And it was just this whole notion that my dad's notion, everybody, Joey, everybody is
entitled to be treated with respect and dignity, everybody.
And I just, it didn't calculate it all.
But what's happened is that I think an awful lot has moved in the direction of the
American people seeing, they've had the blinders taken off, and seen in the middle of a crisis
that we've had, the quadruple crises we're facing, and people have all of a sudden realized, wow.
And I think what's happened is, when I was a kid, I guess I was 15 years old, thereabouts, and Bull Connor and his dogs, and they were singing them on, those ladies in black going to church and fire hoses on kids, their skin getting ripped off.
And it was a black and white TV.
But I remember what happened was in all those states where there were no African-Americans, they'd heard about all of this going on. They didn't believe it till they saw it. And it was like a wake up call. Dr. King
called it the second emancipation. We got out of that, what we saw, what everybody saw nationally
on that, we got the Civil Rights Act, we got the Voting Rights Act. He called the second
emancipation. Well, look what happened with George Floyd. People saw a man callously
with one hand in his pocket, have a knee on a man whose nose was being crushed against the curb,
saying, I can't breathe, and asking for his mama, and staying there for eight minutes and 46
seconds till he died. Well, all those cell phones all over America, guess what? People saw it and they
didn't really believe that really happened. That's not who most cops are, but there are enough bad
cops out there that that happens. And all of a sudden people, not only do they march in the
United States, they marched in Europe, all over the world. And so I think there's sort of a
liberation in exposure. Or for example, I think we should have to learn about what happened in Oklahoma where you had Black Wall Street burned to the ground.
And so I think it's important we teach history not in a prescriptive way, from my perspective, but what actually the facts were without also acknowledging that there's 400 years of racism in the United States of America. That's what it is.
And it's able to be fixed. And I think most people are beginning to step up to it. People fear what's
different. But once you start to tell people, whoa, wow, I didn't know that you did that. And I just
think that it's exposure. And we shouldn't be afraid of it.
And this president is trying to what's he have he called the 1776 project or something he has.
I don't think he understands what happened in 1776. America was an idea, an idea.
We hold these truths to be self-evident. We've never lived up to it, but we've never walked away from it before. And I just think we have to be more honest and let our kids know as we raise them what
actually did happen.
Acknowledge our mistakes so we don't repeat them.
God, this idea of, I've never really heard it framed this way, that exposure is liberation.
By the way, I think it is because
most people, look, I still, I refuse to believe. I always ask them why I'm an optimist in light of
my life. Well, I'm an optimist because I think that human nature, given an even shot, they tend
to do the right thing. But what happens is when they don't know what's going on, they fear. I remember I went on Meet the Press and I told the president, Obama, that if I got asked about homosexuality and gay marriage, I was going to say something.
But I wouldn't go out and push it because there was this evolving going on.
And I knew where the president was, where I was.
But I got asked on Meet the Press what I think about same-sex marriage.
And I said I told the story about my dad. Remember my dad dropping me off at the city hall to go in and get an application to be a lifeguard on the east side of Wilmington.

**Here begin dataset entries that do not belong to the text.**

-- pv_equiv track=rewrite | github.com/kentnf/tune | tune/core/decision_packet.py | _select_active_resource_issue
-- ===== SOURCE A (Python) =====
-- from typing import Any
--
-- def _select_active_resource_issue(issues: list[dict[str, Any]]) -> dict[str, Any] | None:
--     normalized_issues = [issue for issue in issues if isinstance(issue, dict)]
--     if not normalized_issues:
--         return None
--     for issue in normalized_issues:
--         if str(issue.get("severity") or "").strip() == "blocking":
--             return issue
--     return normalized_issues[0]
-- ===== SOURCE B (Python) =====
-- from typing import Any
--
-- def _select_active_resource_issue(issues: list[dict[str, Any]]) -> dict[str, Any] | None:
--     candidates = [issue for issue in issues if isinstance(issue, dict)]
--     return min(
--         candidates,
--         key=lambda issue: str(issue.get("severity") or "").strip() != "blocking",
--         default=None,
--     )
-- ===== Notes on version B (the rewrite author's own statement) =====
-- stated objective: alternative
-- what changed: Replaces the filter-then-scan-then-index structure with a selection by priority key: min(candidates, key=issue is not blocking, default=None), relying on min's stability to pick the first blocking dict, else the first dict.
import Mathlib
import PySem

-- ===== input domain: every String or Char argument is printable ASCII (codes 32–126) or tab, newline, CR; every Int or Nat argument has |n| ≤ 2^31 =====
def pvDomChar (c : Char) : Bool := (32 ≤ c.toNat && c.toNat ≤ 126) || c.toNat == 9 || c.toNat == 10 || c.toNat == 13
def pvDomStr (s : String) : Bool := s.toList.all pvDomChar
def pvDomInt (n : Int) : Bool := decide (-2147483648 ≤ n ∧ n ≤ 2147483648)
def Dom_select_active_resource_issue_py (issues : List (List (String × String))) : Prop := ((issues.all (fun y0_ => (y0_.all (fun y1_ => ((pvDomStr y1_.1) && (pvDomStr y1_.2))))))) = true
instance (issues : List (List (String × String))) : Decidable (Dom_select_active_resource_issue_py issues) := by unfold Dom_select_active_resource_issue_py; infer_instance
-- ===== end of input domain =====

-- B selects the result with min over a priority key (blocking sorts first; min is stable,
-- default=None) instead of A's filter / emptiness check / early-return scan / index-back
-- structure (objective: alternative). At this Lean type every element is a dict.

-- ===== PORT A =====
-- str(issue.get("severity") or "").strip() == "blocking"
-- (`or ""` maps a missing key or "" to ""; str of a str is identity)
def pvBlocking (issue : List (String × String)) : Bool :=
  PySem.Str.strip (PySem.Dict.getD (PySem.Dict.mk issue) "severity" "") == "blocking"

-- A's `for issue in normalized_issues: if …: return issue` loop (early return = some)
def pvScanA (l : List (List (String × String))) : Option (List (String × String)) :=
  match l with
  | [] => none
  | issue :: rest => if pvBlocking issue then some issue else pvScanA rest

def select_active_resource_issue_py (issues : List (List (String × String))) : Option (List (String × String)) :=
  let normalized_issues := issues.filter (fun _issue => true)  -- isinstance(issue, dict): always true at this type
  if normalized_issues.isEmpty then none
  else
    match pvScanA normalized_issues with
    | some issue => some issue
    | none => normalized_issues.head?   -- normalized_issues[0] (nonempty here)

-- ===== PORT B =====
-- B's lambda key: str(issue.get("severity") or "").strip() != "blocking"
def pvKeyB (issue : List (String × String)) : Bool :=
  PySem.Str.strip (PySem.Dict.getD (PySem.Dict.mk issue) "severity" "") != "blocking"

def select_active_resource_issue_py_alt (issues : List (List (String × String))) : Option (List (String × String)) :=
  let candidates := issues.filter (fun _issue => true)  -- isinstance(issue, dict): always true at this type
  PySem.List.min? candidates pvKeyB   -- min(candidates, key=…, default=None): none iff empty

-- ===== PRECONDITION & SPEC =====
def Spec_select_active_resource_issue_py (issues : List (List (String × String))) (out : Option (List (String × String))) : Prop := out = select_active_resource_issue_py_alt issues
instance (issues : List (List (String × String))) (out : Option (List (String × String))) : Decidable (Spec_select_active_resource_issue_py issues out) := by unfold Spec_select_active_resource_issue_py; infer_instance

-- ===== CLAIM =====
def Claim_equal_select_active_resource_issue_py : Prop := ∀ (issues : List (List (String × String))), Dom_select_active_resource_issue_py issues → Spec_select_active_resource_issue_py issues (select_active_resource_issue_py issues)

-- ===== LEMMAS AND PROOFS =====
theorem pvKeyB_eq_not_blocking (issue : List (String × String)) : pvKeyB issue = !pvBlocking issue := by
  simp [pvKeyB, pvBlocking, bne]

-- min?'s fold step, named so the lemmas below rewrite syntactically
def pvMinStep (acc : Option (List (String × String))) (x : List (String × String)) :
    Option (List (String × String)) :=
  match acc with
  | none => some x
  | some m => if pvKeyB x < pvKeyB m then some x else some m

theorem min?_eq_fold (xs : List (List (String × String))) :
    PySem.List.min? xs pvKeyB = xs.foldl pvMinStep none := by
  unfold PySem.List.min?
  congr 1
  funext acc x
  cases acc <;> rfl

-- a key-false (blocking) accumulator is never displaced by the min fold
theorem pvFold_false (xs : List (List (String × String))) (m : List (String × String))
    (h : pvKeyB m = false) : xs.foldl pvMinStep (some m) = some m := by
  induction xs with
  | nil => rfl
  | cons x t ih =>
    have : ¬ (pvKeyB x < pvKeyB m) := by rw [h]; simp [Bool.lt_iff]

    simp [pvMinStep, this, ih]

-- a key-true accumulator is replaced by the first key-false element, if any
theorem pvFold_true (xs : List (List (String × String))) (m : List (String × String))
    (h : pvKeyB m = true) :
    xs.foldl pvMinStep (some m) = (pvScanA xs).or (some m) := by
  induction xs generalizing m with
  | nil => rfl
  | cons x t ih =>
    simp only [List.foldl_cons, pvScanA]
    by_cases hx : pvBlocking x
    · have hk : pvKeyB x = false := by rw [pvKeyB_eq_not_blocking, hx]; rfl
      have hlt : pvKeyB x < pvKeyB m := by rw [hk, h]; exact Bool.lt_iff.mpr (And.intro rfl rfl)
      simp [pvMinStep, hlt, hx, pvFold_false t x hk]
    · have hk : pvKeyB x = true := by rw [pvKeyB_eq_not_blocking]; simp [hx]
      have hlt : ¬ (pvKeyB x < pvKeyB m) := by rw [hk, h]; simp
      simp [pvMinStep, hlt, hx]
      rw [ih m h]
      cases pvScanA t <;> rfl

-- min-by-priority-key = first blocking element, else the head
theorem pvMin_char (xs : List (List (String × String))) :
    PySem.List.min? xs pvKeyB = (pvScanA xs).or xs.head? := by
  cases xs with
  | nil => rfl
  | cons x t =>
    rw [min?_eq_fold]
    simp only [List.foldl_cons, pvScanA, List.head?, pvMinStep]
    by_cases hx : pvBlocking x
    · have hk : pvKeyB x = false := by rw [pvKeyB_eq_not_blocking, hx]; rfl
      simp [hx, pvFold_false t x hk]
    · have hk : pvKeyB x = true := by rw [pvKeyB_eq_not_blocking]; simp [hx]
      simp [hx]
      rw [pvFold_true t x hk]
      cases pvScanA t <;> rfl

theorem select_active_resource_issue_py_eq (issues : List (List (String × String))) :
    select_active_resource_issue_py issues = select_active_resource_issue_py_alt issues := by
  unfold select_active_resource_issue_py select_active_resource_issue_py_alt
  rw [pvMin_char]
  cases issues with
  | nil => rfl
  | cons i rest =>
    simp only [List.filter_true, List.isEmpty_cons, ite_false, Bool.false_eq_true]
    cases hs : pvScanA (i :: rest) with
    | some j => simp
    | none => simp

-- ===== VERDICT =====
theorem select_active_resource_issue_py_spec : Claim_equal_select_active_resource_issue_py := by
  intro issues _
  exact select_active_resource_issue_py_eq issues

And what we used to call the projects in 95 percent African-American neighborhood, which was about 1,000 kids a day come to a public
swimming pool.
And as I was getting out of the car at the corner, we call Rodney Square, where there
used to be big corporate centers.
It was Hercules Corporation and the DuPont Company and others.
And I saw these two men dressed in suits lean up and hug each other and kiss each other and go a different direction. I looked, just turned, looked at my dad. I hadn't
seen that before. He said, Joey, it's simple. They love each other. It's simple. Wasn't complicated.
And the point of the matter is that when I came out and said I supported marriage, including men and men, women and women.
Everybody went nuts. But I made a bet. The American people were way ahead of everybody.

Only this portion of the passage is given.